Content starts

theorem A_eq_Fa (v0 : Int) (c0 : Nat) (rest : List (Int × Nat)) (row : List Int)
    (hrow : flattenR ((v0, c0) :: rest) = row) (hv : ARvalid ((v0, c0) :: rest)) :
    takeFreeSeat row = Fa true (c0 : Int) (if v0 = 0 ∧ rest = [] then (c0 : Int) else 0) rest := by
  obtain ⟨hc0, hvrest, hheadne⟩ := ARvalid_cons v0 c0 rest hv
  have rowEq : row = List.replicate c0 v0 ++ flattenR rest := by rw [← hrow]; rfl
  have hne : row ≠ [] := by
    rw [rowEq]
    simp only [ne_eq, List.append_eq_nil_iff, List.replicate_eq_nil_iff, not_and]
    intro h; omega
  have hlen : row.length = c0 + (flattenR rest).length := by
    rw [rowEq]; simp
  have hdrop0 : row.drop 0 = List.replicate c0 v0 ++ flattenR rest := by
    simpa using rowEq
  have hpos : ∀ i < c0, row.getD (0 + i) 0 = v0 := fun i hi => getD_of_drop hdrop0 i hi
  have h00 : row.getD 0 0 = v0 := by simpa using hpos 0 (by omega)
  have hsplit : pvEnum 0 row = pvEnum 0 (List.replicate c0 v0) ++ pvEnum (0 + c0) (flattenR rest) := by
    rw [rowEq, pvEnum_append, List.length_replicate]
  simp only [takeFreeSeat, if_neg hne]
  rw [hsplit, List.foldl_append]
  rw [firstRun row v0 c0 0 0 h00 hpos (by omega)]
  rcases rest with _ | ⟨⟨v1, c1⟩, t⟩
  · have hn : row.length = c0 := by simpa [flattenR] using hlen
    simp only [flattenR, pvEnum, List.foldl_nil, Fa, max_def, eq_self_iff_true, and_true]
    split_ifs <;> omega
  · have hrne : flattenR ((v1, c1) :: t) ≠ [] := by
      intro h
      exact absurd ((flattenR_nil_iff _ hvrest).1 h) (by simp)
    have hrlen : 0 < (flattenR ((v1, c1) :: t)).length := List.length_pos_iff.2 hrne
    have hdropc : row.drop c0 = flattenR ((v1, c1) :: t) := by
      rw [rowEq]
      rw [List.drop_append_of_le_length (by simp)]
      simp
    have := chainA ((v1, c1) :: t) row c0 0 (if v0 = 0 ∧ 0 < c0 ∧ 0 + c0 = row.length
        then max 0 (row.length : Int) else 0) v0 hdropc (by omega) h00 hheadne hvrest
    rw [show (0 : Nat) + c0 = c0 from by omega] at this ⊢
    rw [this]
    have hmd0 : (if v0 = 0 ∧ 0 < c0 ∧ c0 = row.length then max 0 (row.length : Int) else 0) = 0 := by
      rw [if_neg]; intro h; omega
    rw [hmd0]
    have h1 : (decide ((0 : Nat) = 0)) = true := by simp
    rw [h1]
    have h2 : ((c0 : Int) - ((0 : Nat) : Int)) = (c0 : Int) := by simp
    rw [h2]
    rw [if_neg (by simp)]

-- ---- Fa versus B's closed-form contributions ----

theorem Pb_nonneg (t : List (Int × Nat)) : ∀ c, 0 ≤ Pb c t := by
  induction t with
  | nil => intro c; simp [Pb]
  | cons q t ih =>
    rcases q with ⟨w, k⟩
    intro c
    exact le_trans (ih (k : Int)) (le_max_right _ _)

theorem Tb_nonneg : ∀ (t : List (Int × Nat)), 0 ≤ Tb t
  | [] => by simp [Tb]
  | [(v, m)] => by simp only [Tb]; split_ifs <;> omega
  | p :: q :: t => Tb_nonneg (q :: t)

theorem Gb_nonneg (t : List (Int × Nat)) : ∀ c, 0 ≤ Gb c t := by
  induction t with
  | nil => intro c; simp [Gb]
  | cons q t ih =>
    rcases q with ⟨v, m⟩
    intro c
    exact le_trans (ih (m : Int)) (le_trans (le_max_right _ _) (le_max_right _ _))

theorem Fa_false (t : List (Int × Nat)) : ∀ (c md : Int), 0 ≤ c → 0 ≤ md →
    Fa false c md t = max md (Gb c t) := by
  induction t with
  | nil =>
    intro c md _ hmd
    simp only [Fa, Gb]
    rw [max_eq_left hmd]
  | cons q t ih =>
    rcases q with ⟨v, m⟩
    intro c md hc hmd
    have hGb := Gb_nonneg t (m : Int)
    have hcA : 0 ≤ ceilA c := by unfold ceilA; split_ifs <;> omega
    by_cases hv0 : v = 0
    · subst hv0
      by_cases ht : t = []
      · subst ht
        simp only [Fa, Gb, max_def, eq_self_iff_true, and_true, if_true, ne_eq,
          not_true_eq_false, if_false]
        split_ifs <;> omega
      · have hFa : Fa false c md ((0, m) :: t) = Fa false (m : Int) md t := by
          simp [Fa, ht]
        have hGbc : Gb c ((0, m) :: t) = max 0 (max 0 (Gb (m : Int) t)) := by
          simp [Gb, ht]
        rw [hFa, ih (m : Int) md (by positivity) hmd, hGbc]
        simp only [max_def]
        split_ifs <;> omega
    · have hFa : Fa false c md ((v, m) :: t) = Fa false (m : Int) (max md (ceilA c)) t := by
        simp [Fa, hv0]
      have hGbc : Gb c ((v, m) :: t) = max (ceilA c) (max 0 (Gb (m : Int) t)) := by
        simp [Gb, hv0]
      rw [hFa, ih (m : Int) _ (by positivity) (le_trans hmd (le_max_left _ _)), hGbc]
      simp only [max_def]
      split_ifs <;> omega

theorem Tb_cons (p : Int × Nat) (t : List (Int × Nat)) (ht : t ≠ []) : Tb (p :: t) = Tb t := by
  rcases t with _ | ⟨q, t⟩
  · exact absurd rfl ht
  · rfl

theorem Gb_split (t : List (Int × Nat)) : ∀ c, 0 ≤ c → t ≠ [] →
    Gb c t = max (Pb c t) (Tb t) := by
  induction t with
  | nil => intro c _ h; exact absurd rfl h
  | cons q t ih =>
    rcases q with ⟨v, m⟩
    intro c hc _
    by_cases ht : t = []
    · subst ht
      simp only [Gb, Pb, Tb, ceilA, max_def, eq_self_iff_true, and_true]
      split_ifs <;> omega
    · rw [Tb_cons _ _ ht]
      simp only [Gb, Pb]
      rw [ih (m : Int) (by omega) ht]
      have h1 := Pb_nonneg t (m : Int)
      have h2 := Tb_nonneg t
      have h3 := Gb_nonneg t (m : Int)
      simp only [if_neg (by simp [ht] : ¬(v = 0 ∧ t = [])), ceilA, max_def]
      split_ifs <;> omega

-- ---- B's port in terms of Pb and Tb ----

-- the "leading run" contribution in B's port
def leadOf (c0 : Nat) : List (Int × Nat) → Int
  | (w, _) :: _ => if w ≠ 0 then (c0 : Int) else 0
  | [] => 0

theorem zip_fold (rest : List (Int × Nat)) : ∀ (v0 : Int) (c0 : Nat) (res : Int), 0 ≤ res →
    ((((v0, c0) :: rest).zip rest).foldl pvPairStep res) = max res (Pb (c0 : Int) rest) := by
  induction rest with
  | nil =>
    intro v0 c0 res hres
    simp only [List.zip_nil_right, List.foldl_nil, Pb]
    exact (max_eq_left hres).symm
  | cons q t ih =>
    rcases q with ⟨w, k⟩
    intro v0 c0 res hres
    simp only [List.zip_cons_cons, List.foldl_cons]
    have hp := Pb_nonneg t (k : Int)
    by_cases hw : w = 0
    · have hstep : pvPairStep res ((v0, c0), (w, k)) = res := by simp [pvPairStep, hw]
      rw [hstep, ih w k res hres]
      simp only [Pb, if_neg (by simp [hw] : ¬(w ≠ 0)), max_def]
      split_ifs <;> omega
    · have hstep : pvPairStep res ((v0, c0), (w, k)) = max res (((c0 : Int) + 1) / 2) := by
        simp [pvPairStep, hw]
      rw [hstep, ih w k _ (le_trans hres (le_max_left _ _))]
      simp only [Pb, if_pos hw, max_def]
      split_ifs <;> omega

theorem last_fold (rest : List (Int × Nat)) : ∀ (v0 : Int) (c0 : Nat) (res : Int), 0 ≤ res →
    (if (((v0, c0) :: rest).getLastD (0, 0)).1 = 0
      then max res ((((v0, c0) :: rest).getLastD (0, 0)).2 : Int) else res)
      = max res (Tb ((v0, c0) :: rest)) := by
  induction rest with
  | nil =>
    intro v0 c0 res hres
    have hgl : ([(v0, c0)] : List (Int × Nat)).getLastD (0, 0) = (v0, c0) := rfl
    rw [hgl]
    simp only [Tb]
    split_ifs
    · rfl
    · exact (max_eq_left hres).symm
  | cons q t ih =>
    rcases q with ⟨v1, c1⟩
    intro v0 c0 res hres
    have hgl : ((v0, c0) :: (v1, c1) :: t).getLastD (0, 0) = ((v1, c1) :: t).getLastD (0, 0) := by
      rw [List.getLastD_eq_getLast?, List.getLastD_eq_getLast?, List.getLast?_cons_cons]
    rw [hgl, Tb_cons _ _ (by simp)]
    exact ih v1 c1 res hres

theorem B_eq (v0 : Int) (c0 : Nat) (rest : List (Int × Nat)) (row : List Int)
    (hne : row ≠ []) (hrs : row.foldl pvAddRun [] = (v0, c0) :: rest) :
    takeFreeSeat_alt row
      = max (max (leadOf c0 rest) (Pb (c0 : Int) rest)) (Tb ((v0, c0) :: rest)) := by
  rcases rest with _ | ⟨⟨v1, c1⟩, t⟩
  · simp only [takeFreeSeat_alt, if_neg hne, hrs]
    rw [zip_fold [] v0 c0 0 le_rfl]
    rw [show leadOf c0 [] = 0 from rfl]
    exact last_fold [] v0 c0 _ (le_trans le_rfl (le_max_left _ _))
  · simp only [takeFreeSeat_alt, if_neg hne, hrs]
    have hlead : (0 : Int) ≤ (if v1 ≠ 0 then (c0 : Int) else 0) := by
      split_ifs <;> simp
    rw [zip_fold ((v1, c1) :: t) v0 c0 _ hlead]
    rw [show leadOf c0 ((v1, c1) :: t) = (if v1 ≠ 0 then (c0 : Int) else 0) from rfl]
    exact last_fold ((v1, c1) :: t) v0 c0 _ (le_trans hlead (le_max_left _ _))

theorem bridge (v0 : Int) (c0 : Nat) (rest : List (Int × Nat))
    (hv : ARvalid ((v0, c0) :: rest)) :
    Fa true (c0 : Int) (if v0 = 0 ∧ rest = [] then (c0 : Int) else 0) rest
      = max (max (leadOf c0 rest) (Pb (c0 : Int) rest)) (Tb ((v0, c0) :: rest)) := by
  obtain ⟨hc0, hvrest, hheadne⟩ := ARvalid_cons v0 c0 rest hv
  rcases rest with _ | ⟨⟨v1, c1⟩, t⟩
  · simp only [Fa, Pb, Tb, leadOf, and_true, max_def]
    split_ifs <;> first | contradiction | omega
  · rw [if_neg (by simp)]
    rw [Tb_cons _ _ (by simp)]
    rw [show leadOf c0 ((v1, c1) :: t) = (if v1 ≠ 0 then (c0 : Int) else 0) from rfl]
    simp only [Fa, Pb]
    obtain ⟨hc1, hvt, _⟩ := ARvalid_cons v1 c1 t hvrest
    by_cases hv1 : v1 = 0
    · subst hv1
      simp only [if_pos rfl, ne_eq, not_true_eq_false, if_false]
      by_cases ht : t = []
      · subst ht
        simp only [Fa, Pb, Tb, max_def, eq_self_iff_true, and_true, if_true]
        split_ifs <;> first | contradiction | omega
      · rw [Fa_false t (c1 : Int) (if t = [] then max 0 (c1 : Int) else 0) (by positivity)
            (by split_ifs <;> simp)]
        rw [Gb_split t (c1 : Int) (by positivity) ht, Tb_cons _ _ ht]
        rw [if_neg ht]
        have h1 := Pb_nonneg t (c1 : Int)
        have h2 := Tb_nonneg t
        simp only [max_def]
        split_ifs <;> first | contradiction | omega
    · simp only [if_neg hv1, ne_eq, hv1, not_false_eq_true, if_true]
      by_cases ht : t = []
      · subst ht
        simp only [Fa, Pb, Tb, max_def, eq_self_iff_true, and_true, if_true]
        split_ifs <;> first | contradiction | omega
      · rw [Fa_false t (c1 : Int) (c0 : Int) (by positivity) (by positivity)]
        rw [Gb_split t (c1 : Int) (by positivity) ht, Tb_cons _ _ ht]
        have h1 := Pb_nonneg t (c1 : Int)
        have h2 := Tb_nonneg t
        simp only [max_def]
        split_ifs <;> first | contradiction | omega

-- ---- assembly ----

theorem main_eq (row : List Int) : takeFreeSeat row = takeFreeSeat_alt row := by
  by_cases hne : row = []
  · subst hne; rfl
  · obtain ⟨hflat, hv⟩ := rle_spec row
    rcases hrs : row.foldl pvAddRun [] with _ | ⟨⟨v0, c0⟩, rest⟩
    · rw [hrs] at hflat
      exact absurd hflat.symm hne
    · rw [hrs] at hflat hv
      rw [A_eq_Fa v0 c0 rest row hflat hv]
      rw [B_eq v0 c0 rest row hne hrs]
      exact bridge v0 c0 rest hv

-- ===== VERDICT (by name: the statement is the Claim_ definition above) =====
theorem takeFreeSeat_spec : Claim_equal_takeFreeSeat := by
  intro row _
  unfold Spec_takeFreeSeat
  exact main_eq row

Content ends

WORK INSTRUCTIONS —
Copy out every line from the material above where the string "hlen" turns up.

COMPLETED EXERCISE —
  have hlen : row.length = c0 + (flattenR rest).length := by
  · have hn : row.length = c0 := by simpa [flattenR] using hlen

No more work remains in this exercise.